* **Data for review**
-- pv_equiv track=rewrite | github.com/TravinDSO/workchart_office | serve.py | project_label
-- ===== SOURCE A (Python) =====
-- def project_label(dirname: str) -> str:
--     """Derive a short human-friendly label from a project directory name.
--
--     Claude Code encodes paths like C:\\foo\\bar as c--foo-bar (non-alnum → hyphen).
--     The drive separator becomes '--' (e.g. C:\\ → 'C--'). After stripping the
--     drive prefix, we take the last ~25 characters worth of hyphen-separated parts.
--     """
--     # Strip drive prefix (everything up to and including '--')
--     idx = dirname.find("--")
--     tail = dirname[idx + 2:] if idx >= 0 else dirname
--
--     if not tail:
--         return dirname
--
--     # If it's short enough, use it as-is
--     if len(tail) <= 25:
--         return tail
--
--     # Otherwise, take the last few hyphen-separated parts up to ~25 chars
--     parts = tail.split("-")
--     trailing = []
--     for p in reversed(parts):
--         candidate = "-".join([p] + trailing)
--         if len(candidate) > 25 and trailing:
--             break
--         trailing.insert(0, p)
--     return "-".join(trailing) if trailing else tail[-25:]
-- ===== SOURCE B (Python) =====
-- def project_label(dirname: str) -> str:
--     """Derive a short human-friendly label from a project directory name.
--
--     Same prefix-strip and short-circuit as before; the long case works on the
--     character string directly: the answer is always a suffix of `tail`
--     starting at a hyphen boundary, so scan the last 25 positions for the
--     leftmost boundary and fall back to the final part (after the last hyphen).
--     """
--     idx = dirname.find("--")
--     tail = dirname[idx + 2:] if idx >= 0 else dirname
--
--     if not tail:
--         return dirname
--
--     n = len(tail)
--     if n <= 25:
--         return tail
--
--     # Leftmost hyphen boundary whose suffix fits in 25 characters.
--     for j in range(n - 25, n):
--         if tail[j - 1] == "-":
--             return tail[j:]
--
--     # No boundary in the window: keep the whole last part (even if > 25).
--     return tail[tail.rfind("-") + 1:]
-- ===== Notes on version B (the rewrite author's own statement) =====
-- stated objective: alternative
-- what changed: The long case no longer splits the tail into parts and re-joins growing candidate suffixes in a loop; B scans the last 25 character positions of the tail for the leftmost hyphen boundary and returns that suffix, falling back to the text after the last hyphen (rfind).
import Mathlib
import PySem

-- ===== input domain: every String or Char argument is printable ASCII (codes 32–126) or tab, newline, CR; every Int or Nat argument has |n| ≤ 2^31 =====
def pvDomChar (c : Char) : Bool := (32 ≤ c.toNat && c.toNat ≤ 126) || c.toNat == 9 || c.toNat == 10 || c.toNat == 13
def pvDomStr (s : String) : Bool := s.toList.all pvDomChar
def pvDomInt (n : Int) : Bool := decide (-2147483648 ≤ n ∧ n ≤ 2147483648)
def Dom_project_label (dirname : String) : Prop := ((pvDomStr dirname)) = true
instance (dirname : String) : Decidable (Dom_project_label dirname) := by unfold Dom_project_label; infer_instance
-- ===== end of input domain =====

-- B rewrite (objective: alternative decomposition): the long case never splits the tail into
-- parts — the answer is a suffix of `tail` at a hyphen boundary, so B scans the last 25
-- character positions for the leftmost boundary and falls back to the text after the last '-'.

-- ===== PORT A =====
-- the for-loop over reversed(parts) with the `break`
def pvAloop : List (List Char) → List (List Char) → List (List Char)
  | [], trailing => trailing
  | p :: rest, trailing =>
    if 25 < (PySem.Chars.join ['-'] (p :: trailing)).length ∧ trailing ≠ [] then trailing
    else pvAloop rest (p :: trailing)

def project_label (dirname : String) : String :=
  let s := dirname.toList
  let idx := PySem.Chars.find s ['-', '-']
  let tail := if 0 ≤ idx then PySem.List.slice s (some (idx + 2)) none else s
  if tail = [] then dirname
  else if tail.length ≤ 25 then String.ofList tail
  else
    let parts := PySem.Chars.splitOn tail ['-']
    let trailing := pvAloop parts.reverse []
    if trailing ≠ [] then String.ofList (PySem.Chars.join ['-'] trailing)
    else String.ofList (PySem.List.slice tail (some (-25)) none)

-- ===== PORT B =====
-- the for-loop over range(n-25, n) with its early return; [] reaches the rfind fallback
def pvBscan (tail : List Char) : List Int → List Char
  | [] => PySem.List.slice tail (some (PySem.Chars.rfind tail ['-'] + 1)) none
  | j :: js =>
    if PySem.List.pyGet? tail (j - 1) = some '-' then PySem.List.slice tail (some j) none
    else pvBscan tail js

def project_label_alt (dirname : String) : String :=
  let s := dirname.toList
  let idx := PySem.Chars.find s ['-', '-']
  let tail := if 0 ≤ idx then PySem.List.slice s (some (idx + 2)) none else s
  if tail = [] then dirname
  else
    let n : Int := tail.length
    if n ≤ 25 then String.ofList tail
    else String.ofList (pvBscan tail (PySem.List.pyRange (n - 25) n 1))

-- ===== PRECONDITION & SPEC =====
def Spec_project_label (dirname : String) (out : String) : Prop := out = project_label_alt dirname
instance (dirname : String) (out : String) : Decidable (Spec_project_label dirname out) := by unfold Spec_project_label; infer_instance

-- ===== CLAIM (what is proved, stated in full; the proofs are below) =====
def Claim_equal_project_label : Prop := ∀ (dirname : String), Dom_project_label dirname → Spec_project_label dirname (project_label dirname)

-- ===== LEMMAS AND PROOFS =====

-- structural version of Python's str.split("-")
def pvSplit : List Char → List Char → List (List Char)
  | [], cur => [cur.reverse]
  | ch :: rest, cur =>
    if ch = '-' then cur.reverse :: pvSplit rest []
    else pvSplit rest (ch :: cur)

theorem pvSplit_go_spec (fuel : ℕ) : ∀ (l cur : List Char) (acc : List (List Char)),
    l.length < fuel →
    PySem.Chars.splitOn.go ['-'] fuel l cur acc = acc.reverse ++ pvSplit l cur := by
  induction fuel with
  | zero => intro l cur acc h; exact absurd h (by omega)
  | succ f IH =>
    intro l cur acc h
    cases l with
    | nil =>
      rw [PySem.Chars.splitOn.go]
      simp [pvSplit]
      omega
    | cons ch rest =>
      rw [PySem.Chars.splitOn.go]
      by_cases hc : ch = '-'
      · subst hc
        have hpre : List.isPrefixOf ['-'] ('-' :: rest) = true := by
          simp [List.isPrefixOf]
        rw [if_pos hpre]
        simp only [List.length_cons] at h
        have := IH rest [] (cur.reverse :: acc) (by omega)
        simp [pvSplit, this]
      · have hpre : List.isPrefixOf ['-'] (ch :: rest) = false := by
          simp [List.isPrefixOf]
          exact fun hcc => absurd hcc.symm hc
        rw [if_neg (by simp [hpre])]
        simp only [List.length_cons] at h
        rw [IH rest (ch :: cur) acc (by omega)]
        simp [pvSplit, hc]

theorem splitOn_eq_pvSplit (l : List Char) :
    PySem.Chars.splitOn l ['-'] = pvSplit l [] := by
  unfold PySem.Chars.splitOn
  rw [pvSplit_go_spec (l.length + 1) l [] [] (by omega)]
  simp

theorem pvSplit_ne_nil (l cur : List Char) : pvSplit l cur ≠ [] := by
  induction l generalizing cur with
  | nil => simp [pvSplit]
  | cons ch rest IH =>
    simp only [pvSplit]
    split
    · simp
    · exact IH _

theorem join_cons_ne_nil (sep p : List Char) (rest : List (List Char)) (h : rest ≠ []) :
    PySem.Chars.join sep (p :: rest) = p ++ sep ++ PySem.Chars.join sep rest := by
  cases rest with
  | nil => exact absurd rfl h
  | cons q rs => exact PySem.Chars.join_cons_cons sep p q rs

theorem join_pvSplit (l : List Char) : ∀ cur,
    PySem.Chars.join ['-'] (pvSplit l cur) = cur.reverse ++ l := by
  induction l with
  | nil => intro cur; simp [pvSplit, PySem.Chars.join_singleton]
  | cons ch rest IH =>
    intro cur
    simp only [pvSplit]
    by_cases hc : ch = '-'
    · rw [if_pos hc, join_cons_ne_nil _ _ _ (pvSplit_ne_nil _ _), IH []]
      simp [hc]
    · rw [if_neg hc, IH (ch :: cur)]
      simp

theorem pvSplit_not_mem (l : List Char) : ∀ cur p, ('-') ∉ cur → p ∈ pvSplit l cur → ('-') ∉ p := by
  induction l with
  | nil =>
    intro cur p hcur hp
    have hp' : p = cur.reverse := by simpa [pvSplit] using hp
    subst hp'
    simpa using hcur
  | cons ch rest IH =>
    intro cur p hcur hp
    simp only [pvSplit] at hp
    split at hp
    · next hc =>
      rcases List.mem_cons.mp hp with hp1 | hp2
      · subst hp1; simpa using hcur
      · exact IH [] p (by simp) hp2
    · next hc =>
      refine IH (ch :: cur) p ?_ hp
      intro hmem
      rcases List.mem_cons.mp hmem with h1 | h2
      · exact hc h1.symm
      · exact hcur h2

theorem join_length (ps : List (List Char)) (h : ps ≠ []) :
    (PySem.Chars.join ['-'] ps).length + 1 = (ps.map List.length).sum + ps.length := by
  induction ps with
  | nil => exact absurd rfl h
  | cons p rest IH =>
    cases rest with
    | nil => simp [PySem.Chars.join_singleton]
    | cons q rs =>
      rw [PySem.Chars.join_cons_cons]
      have := IH (by simp)
      simp only [List.map_cons, List.sum_cons, List.length_cons, List.length_append,
        List.length_nil] at *
      omega

theorem join_length_suffix_le (u v : List (List Char)) (hv : v ≠ []) :
    (PySem.Chars.join ['-'] v).length ≤ (PySem.Chars.join ['-'] (u ++ v)).length := by
  have h1 := join_length v hv
  have h2 := join_length (u ++ v) (by simp [hv])
  simp only [List.map_append, List.sum_append, List.length_append] at h2
  omega

theorem pvAloop_ne_nil : ∀ (xs acc : List (List Char)), acc ≠ [] ∨ xs ≠ [] → pvAloop xs acc ≠ [] := by
  intro xs
  induction xs with
  | nil =>
    intro acc h
    rcases h with h | h
    · simpa [pvAloop] using h
    · exact absurd rfl h
  | cons p rest IH =>
    intro acc h
    simp only [pvAloop]
    split
    · next hcond => exact hcond.2
    · exact IH (p :: acc) (Or.inl (by simp))

theorem pvAloop_full : ∀ (xs acc ys : List (List Char)),
    (PySem.Chars.join ['-'] (xs.reverse ++ acc)).length ≤ 25 →
    pvAloop (xs ++ ys) acc = pvAloop ys (xs.reverse ++ acc) := by
  intro xs
  induction xs with
  | nil => intro acc ys h; simp
  | cons x xs' IH =>
    intro acc ys h
    rw [show (x :: xs').reverse ++ acc = xs'.reverse ++ (x :: acc) by simp] at h
    have hle : (PySem.Chars.join ['-'] (x :: acc)).length ≤ 25 :=
      le_trans (join_length_suffix_le xs'.reverse (x :: acc) (by simp)) h
    simp only [List.cons_append, pvAloop]
    rw [if_neg (by intro hcon; exact absurd hcon.1 (by omega))]
    rw [IH (x :: acc) ys h]
    rw [show (x :: xs').reverse ++ acc = xs'.reverse ++ (x :: acc) by simp]

theorem pvAloop_break : ∀ (xs acc ys : List (List Char)),
    25 < (PySem.Chars.join ['-'] (xs.reverse ++ acc)).length →
    xs.reverse ++ acc ≠ [] →
    pvAloop (xs ++ ys) acc = pvAloop xs acc := by
  intro xs
  induction xs with
  | nil =>
    intro acc ys h hne
    simp only [List.reverse_nil, List.nil_append] at h hne
    cases ys with
    | nil => rfl
    | cons y ys' =>
      simp only [List.nil_append, pvAloop]
      rw [if_pos ⟨lt_of_lt_of_le h (join_length_suffix_le [y] acc hne), hne⟩]
  | cons x xs' IH =>
    intro acc ys h hne
    rw [show (x :: xs').reverse ++ acc = xs'.reverse ++ (x :: acc) by simp] at h
    simp only [List.cons_append, pvAloop]
    by_cases hcond : 25 < (PySem.Chars.join ['-'] (x :: acc)).length ∧ acc ≠ []
    · rw [if_pos hcond, if_pos hcond]
    · rw [if_neg hcond, if_neg hcond]
      exact IH (x :: acc) ys h (by simp)

-- pyGet? membership
theorem pyGet?_mem {α : Type} (xs : List α) (i : Int) (a : α)
    (h : PySem.List.pyGet? xs i = some a) : a ∈ xs := by
  simp only [PySem.List.pyGet?] at h
  rcases Option.bind_eq_some_iff.mp h with ⟨k, _, hget⟩
  exact List.mem_of_getElem? hget

theorem pvBscan_skip (tail : List Char) (js₁ js₂ : List Int)
    (h : ∀ j ∈ js₁, ¬ (PySem.List.pyGet? tail (j - 1) = some '-')) :
    pvBscan tail (js₁ ++ js₂) = pvBscan tail js₂ := by
  induction js₁ with
  | nil => simp
  | cons j js IH =>
    simp only [List.cons_append, pvBscan]
    rw [if_neg (h j (List.mem_cons_self))]
    exact IH (fun j' hj' => h j' (List.mem_cons_of_mem _ hj'))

* **Instructions for the task**
Go through the records above and return every line that holds the string "Prop".

* **Response to the exercise**
def Dom_project_label (dirname : String) : Prop := ((pvDomStr dirname)) = true
def Spec_project_label (dirname : String) (out : String) : Prop := out = project_label_alt dirname
def Claim_equal_project_label : Prop := ∀ (dirname : String), Dom_project_label dirname → Spec_project_label dirname (project_label dirname)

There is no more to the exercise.